Com o passar dos anos e um estudo mais aprofundado no cenário de ventures, suas necessidades, lacunas e objetivos, ficou evidente que precisávamos direcionar nossos esforços. Entendemos que não dava para ser tudo ao mesmo tempo—ou éramos uma aceleradora, ou nos tornávamos Venture Builders. Escolhemos a segunda opção. Foi um divisor de águas.
Outro aprendizado foi entender que venture building exige paciência. O ciclo de retorno é diferente do de uma consultoria ou serviço tradicional. O valor real aparece no longo prazo, conforme as startups crescem e chegam ao exit. Mas os primeiros sinais já mostram que a aposta foi acertada: no último ano, o CESAR Ventures gerou cerca de 3% da receita do CESAR, porém foi responsável por 19% do superávit da organização.
Um dos nossos maiores resultados se deu com o exit da Tallos, startup que impulsionamos, que ao ser comprada pela TOTVS, gerou um múltiplo de capital investido (MOIC) de 93x para o CESAR.
Se projetarmos o CESAR Ventures cinco anos à frente, a visão é clara: um portfólio robusto de startups, exits acontecendo regularmente, e um modelo cada vez mais refinado de criação de negócios de base tecnológica.
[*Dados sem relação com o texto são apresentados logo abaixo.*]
-- pv_equiv track=rewrite | github.com/ccdxc/sw | iota/test/iris/testcases/security/policy-gen-app.py | generate_ip_list
-- ===== SOURCE A (Python) =====
-- def get_ip_addr(a, b, c, d):
--     return str(a) + "." + str(b) + "." + str(c) + "." + str(d) + "/24"
--
-- def generate_ip_list(count, cur_ip, EP):
--     gen_count = 0
--     ip_list = []
--     a = 1
--     b = 0
--     c = 0
--     d = 2
--     i = 1
--
--     while gen_count < count and i < len(EP) :
--         if EP[i] != cur_ip and EP[i] != "any":
--             ip_list.append(EP[i])
--             gen_count = gen_count + 1
--         i = i + 1
--
--     while(gen_count < count):
--         ip_list.append(get_ip_addr(a, b, c, d))
--         d = d + 1
--         if d == 128:
--             d = 2
--             c = c + 1
--             if c == 128:
--                 c = 0
--                 b = b + 1
--                 if b == 128:
--                     b = 0
--                     a = a + 1
--
--         gen_count = gen_count + 1
--
--     return ip_list
-- ===== SOURCE B (Python) =====
-- def get_ip_addr(a, b, c, d):
--     return str(a) + "." + str(b) + "." + str(c) + "." + str(d) + "/24"
--
-- def generate_ip_list(count, cur_ip, EP):
--     # take the first `count` endpoints after EP[0] that are neither cur_ip nor "any"
--     ip_list = [ep for ep in EP[1:] if ep != cur_ip and ep != "any"][:max(count, 0)]
--     needed = count - len(ip_list)
--     for k in range(needed):
--         d = 2 + k % 126
--         c = (k // 126) % 128
--         b = (k // 16128) % 128
--         a = 1 + k // 2064384
--         ip_list.append(get_ip_addr(a, b, c, d))
--     return ip_list
-- ===== Notes on version B (the rewrite author's own statement) =====
-- stated objective: idiomatic
-- what changed: The stateful carry-counter loop over four digit variables (a,b,c,d with nested wrap-around ifs) is replaced by a filter-and-truncate comprehension for the EP scan plus a closed-form mixed-radix formula computing each generated address directly from its index k.
import Mathlib
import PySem

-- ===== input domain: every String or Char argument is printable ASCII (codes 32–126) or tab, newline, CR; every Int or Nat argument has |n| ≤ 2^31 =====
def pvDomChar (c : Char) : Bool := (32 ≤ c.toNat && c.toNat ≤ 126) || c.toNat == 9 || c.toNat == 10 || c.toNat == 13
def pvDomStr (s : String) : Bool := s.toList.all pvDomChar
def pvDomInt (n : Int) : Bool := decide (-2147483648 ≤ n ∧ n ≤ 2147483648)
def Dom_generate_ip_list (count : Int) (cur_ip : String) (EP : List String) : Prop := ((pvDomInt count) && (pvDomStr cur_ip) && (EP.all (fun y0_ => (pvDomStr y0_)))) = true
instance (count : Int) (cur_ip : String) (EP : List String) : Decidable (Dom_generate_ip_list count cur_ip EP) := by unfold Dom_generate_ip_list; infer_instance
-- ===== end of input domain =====

-- B replaces A's stateful four-digit carry counter by a filter/truncate of EP plus a
-- closed-form mixed-radix index-to-address formula (objective: idiomatic; same cost).

-- ===== PORT A =====
def get_ip_addr (a b c d : Int) : String :=
  PySem.Int.toStr a ++ "." ++ PySem.Int.toStr b ++ "." ++ PySem.Int.toStr c ++ "." ++ PySem.Int.toStr d ++ "/24"

-- first while loop: scan the remaining endpoints EP[i], i = 1.. (rest = EP.drop 1)
def pvA_loop1 (count : Int) (cur_ip : String) : List String → Int → List String → Int × List String
  | [], g, acc => (g, acc)
  | ep :: rest, g, acc =>
    if g < count then
      if ep != cur_ip && ep != "any" then
        pvA_loop1 count cur_ip rest (g + 1) (acc ++ [ep])
      else
        pvA_loop1 count cur_ip rest g acc
    else (g, acc)

-- second while loop: generate addresses with the carry counters a b c d
def pvA_loop2 (count g a b c d : Int) (acc : List String) : List String :=
  if _h : g < count then
    let acc' := acc ++ [get_ip_addr a b c d]
    let d' := d + 1
    if d' = 128 then
      let c' := c + 1
      if c' = 128 then
        let b' := b + 1
        if b' = 128 then
          pvA_loop2 count (g + 1) (a + 1) 0 0 2 acc'
        else
          pvA_loop2 count (g + 1) a b' 0 2 acc'
      else
        pvA_loop2 count (g + 1) a b c' 2 acc'
    else
      pvA_loop2 count (g + 1) a b c d' acc'
  else acc
termination_by (count - g).toNat
decreasing_by all_goals omega

def generate_ip_list (count : Int) (cur_ip : String) (EP : List String) : List String :=
  let r := pvA_loop1 count cur_ip (EP.drop 1) 0 []
  pvA_loop2 count r.1 1 0 0 2 r.2

-- ===== PORT B =====
def generate_ip_list_alt (count : Int) (cur_ip : String) (EP : List String) : List String :=
  let ip0 := ((EP.drop 1).filter (fun ep => ep != cur_ip && ep != "any")).take (max count 0).toNat
  let needed : Int := count - (ip0.length : Int)
  (PySem.List.pyRange 0 needed 1).foldl (fun acc k =>
    let d := 2 + PySem.Int.mod k 126
    let c := PySem.Int.mod (PySem.Int.floordiv k 126) 128
    let b := PySem.Int.mod (PySem.Int.floordiv k 16128) 128
    let a := 1 + PySem.Int.floordiv k 2064384
    acc ++ [get_ip_addr a b c d]) ip0

-- ===== PRECONDITION & SPEC =====
def Spec_generate_ip_list (count : Int) (cur_ip : String) (EP : List String) (out : List String) : Prop := out = generate_ip_list_alt count cur_ip EP
instance (count : Int) (cur_ip : String) (EP : List String) (out : List String) : Decidable (Spec_generate_ip_list count cur_ip EP out) := by unfold Spec_generate_ip_list; infer_instance

-- ===== CLAIM (what is proved, stated in full; the proofs are below) =====
def Claim_equal_generate_ip_list : Prop := ∀ (count : Int) (cur_ip : String) (EP : List String), Dom_generate_ip_list count cur_ip EP → Spec_generate_ip_list count cur_ip EP (generate_ip_list count cur_ip EP)

-- ===== LEMMAS AND PROOFS =====

-- the closed-form address at generation index k (ediv/emod form, used by the proofs)
def pvAddr (k : Int) : String :=
  get_ip_addr (1 + k / 2064384) ((k / 16128) % 128) ((k / 126) % 128) (2 + k % 126)

-- loop1 collects the first (count - g) matching endpoints
theorem pvA_loop1_eq (count : Int) (cur_ip : String) (l : List String) :
    ∀ (g : Int) (acc : List String),
      pvA_loop1 count cur_ip l g acc =
        (g + (((l.filter (fun ep => ep != cur_ip && ep != "any")).take (count - g).toNat).length : Int),
         acc ++ (l.filter (fun ep => ep != cur_ip && ep != "any")).take (count - g).toNat) := by
  induction l with
  | nil => intro g acc; simp [pvA_loop1]
  | cons ep rest ih =>
    intro g acc
    by_cases hg : g < count
    · by_cases hp : (ep != cur_ip && ep != "any") = true
      · have ht : (count - g).toNat = (count - (g + 1)).toNat + 1 := by omega
        simp only [pvA_loop1, if_pos hg, hp, if_true, List.filter_cons, ht,
          List.take_succ_cons, ih, Prod.mk.injEq, List.length_cons, List.append_assoc,
          List.singleton_append]
        exact ⟨by push_cast; ring, trivial⟩
      · simp only [pvA_loop1, if_pos hg, hp, List.filter_cons, ih]
        simp
    · have ht : (count - g).toNat = 0 := by omega
      simp [pvA_loop1, if_neg hg, List.filter_cons, ht]

-- loop2 from the digit state of index k produces the closed-form addresses k, k+1, …
theorem pvA_loop2_eq (count : Int) :
    ∀ (n : Nat) (g k : Int) (acc : List String), (count - g).toNat = n → 0 ≤ k →
      pvA_loop2 count g (1 + k / 2064384) ((k / 16128) % 128) ((k / 126) % 128) (2 + k % 126) acc =
        acc ++ (PySem.List.pyRange k (k + (count - g)) 1).map pvAddr := by
  intro n
  induction n with
  | zero =>
    intro g k acc hn hk
    have hg : ¬ g < count := by omega
    rw [pvA_loop2, dif_neg hg, PySem.List.pyRange_one_eq_nil (by omega)]
    simp
  | succ n ih =>
    intro g k acc hn hk
    have hg : g < count := by omega
    have hrange : PySem.List.pyRange k (k + (count - g)) 1 =
        k :: PySem.List.pyRange (k + 1) (k + (count - g)) 1 :=
      PySem.List.pyRange_one_cons (by omega)
    have hend : k + (count - g) = (k + 1) + (count - (g + 1)) := by ring
    have H := ih (g + 1) (k + 1)
      (acc ++ [get_ip_addr (1 + k / 2064384) ((k / 16128) % 128) ((k / 126) % 128) (2 + k % 126)])
      (by omega) (by omega)
    rw [pvA_loop2, dif_pos hg]
    by_cases h1 : 2 + k % 126 + 1 = 128
    · by_cases h2 : (k / 126) % 128 + 1 = 128
      · by_cases h3 : (k / 16128) % 128 + 1 = 128
        · -- b, c, d all wrap, a increments
          rw [show (1 : Int) + (k + 1) / 2064384 = 1 + k / 2064384 + 1 from by omega,
            show ((k + 1) / 16128) % 128 = 0 from by omega,
            show ((k + 1) / 126) % 128 = 0 from by omega,
            show 2 + (k + 1) % 126 = 2 from by omega] at H
          simp only [h1, if_true, h2, h3]
          rw [H, hrange, hend]
          simp [pvAddr]
        · -- c, d wrap, b increments
          rw [show (1 : Int) + (k + 1) / 2064384 = 1 + k / 2064384 from by omega,
            show ((k + 1) / 16128) % 128 = (k / 16128) % 128 + 1 from by omega,
            show ((k + 1) / 126) % 128 = 0 from by omega,
            show 2 + (k + 1) % 126 = 2 from by omega] at H
          simp only [h1, if_true, h2, if_neg h3]
          rw [H, hrange, hend]
          simp [pvAddr]
      · -- only d wraps, c increments
        rw [show (1 : Int) + (k + 1) / 2064384 = 1 + k / 2064384 from by omega,
          show ((k + 1) / 16128) % 128 = (k / 16128) % 128 from by omega,
          show ((k + 1) / 126) % 128 = (k / 126) % 128 + 1 from by omega,
          show 2 + (k + 1) % 126 = 2 from by omega] at H
        simp only [h1, if_true, if_neg h2]
        rw [H, hrange, hend]
        simp [pvAddr]
    · -- no wrap, d increments
      rw [show (1 : Int) + (k + 1) / 2064384 = 1 + k / 2064384 from by omega,
        show ((k + 1) / 16128) % 128 = (k / 16128) % 128 from by omega,
        show ((k + 1) / 126) % 128 = (k / 126) % 128 from by omega,
        show 2 + (k + 1) % 126 = 2 + k % 126 + 1 from by omega] at H
      simp only [if_neg h1]
      rw [H, hrange, hend]
      simp [pvAddr]

-- B's fold appends the closed-form addresses 0, 1, …, needed-1
theorem pvB_fold_eq (needed : Int) (init : List String) :
    (PySem.List.pyRange 0 needed 1).foldl (fun acc k =>
        let d := 2 + PySem.Int.mod k 126
        let c := PySem.Int.mod (PySem.Int.floordiv k 126) 128
        let b := PySem.Int.mod (PySem.Int.floordiv k 16128) 128
        let a := 1 + PySem.Int.floordiv k 2064384
        acc ++ [get_ip_addr a b c d]) init =
      init ++ (PySem.List.pyRange 0 needed 1).map pvAddr := by
  rw [PySem.List.foldl_append_singleton_eq_map]
  congr 1
  apply List.map_congr_left
  intro k hk
  have hk0 : 0 ≤ k := (PySem.List.mem_pyRange_one.mp hk).1
  simp only [pvAddr, PySem.Int.floordiv_eq_ediv_of_pos (by norm_num : (0:Int) < 126),
    PySem.Int.floordiv_eq_ediv_of_pos (by norm_num : (0:Int) < 16128),
    PySem.Int.floordiv_eq_ediv_of_pos (by norm_num : (0:Int) < 2064384),
    PySem.Int.mod_eq_emod_of_pos (by norm_num : (0:Int) < 126),
    PySem.Int.mod_eq_emod_of_pos (by norm_num : (0:Int) < 128)]

-- ===== VERDICT (by name: the statement is the Claim_ definition above) =====
theorem generate_ip_list_spec : Claim_equal_generate_ip_list := by
  intro count cur_ip EP _
  unfold Spec_generate_ip_list generate_ip_list generate_ip_list_alt
  rw [pvA_loop1_eq, pvB_fold_eq]
  have htake : (max count 0).toNat = (count - 0).toNat := by omega
  rw [htake]
  set t := ((EP.drop 1).filter (fun ep => ep != cur_ip && ep != "any")).take (count - 0).toNat
    with ht
  have h2 := pvA_loop2_eq count (count - (0 + (t.length : Int))).toNat (0 + (t.length : Int)) 0 t
    rfl (by norm_num)
  simp only [Int.zero_ediv, Int.zero_emod, add_zero, zero_add, List.nil_append] at h2 ⊢
  rw [h2]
Nosso papel não é apenas melhorar processos existentes, mas criar empresas que desafiem o status quo
Porém o mais importante é o impacto que queremos gerar. Nosso papel não é apenas melhorar processos existentes, mas criar empresas que desafiem o status quo. Queremos atuar dentro do que McKinsey define como horizontes de inovação: navegar no chamado horizonte 3, aquele espaço onde surgem negócios que realmente causam ruptura. Mas, ao mesmo tempo, equilibramos isso com projetos de horizonte 2, que promovem inovação incremental e garantem um crescimento sustentável. É esse equilíbrio que torna um centro de inovação como o CESAR relevante no longo prazo.
Startups são o motor da inovação. Se uma economia sem novas empresas está fadada à estagnação, um ecossistema de inovação sem venture building perde a chance de gerar mudanças profundas. E é exatamente esse espaço que queremos ocupar. A jornada é incerta, mas os resultados compensam. E nós estamos apenas começando.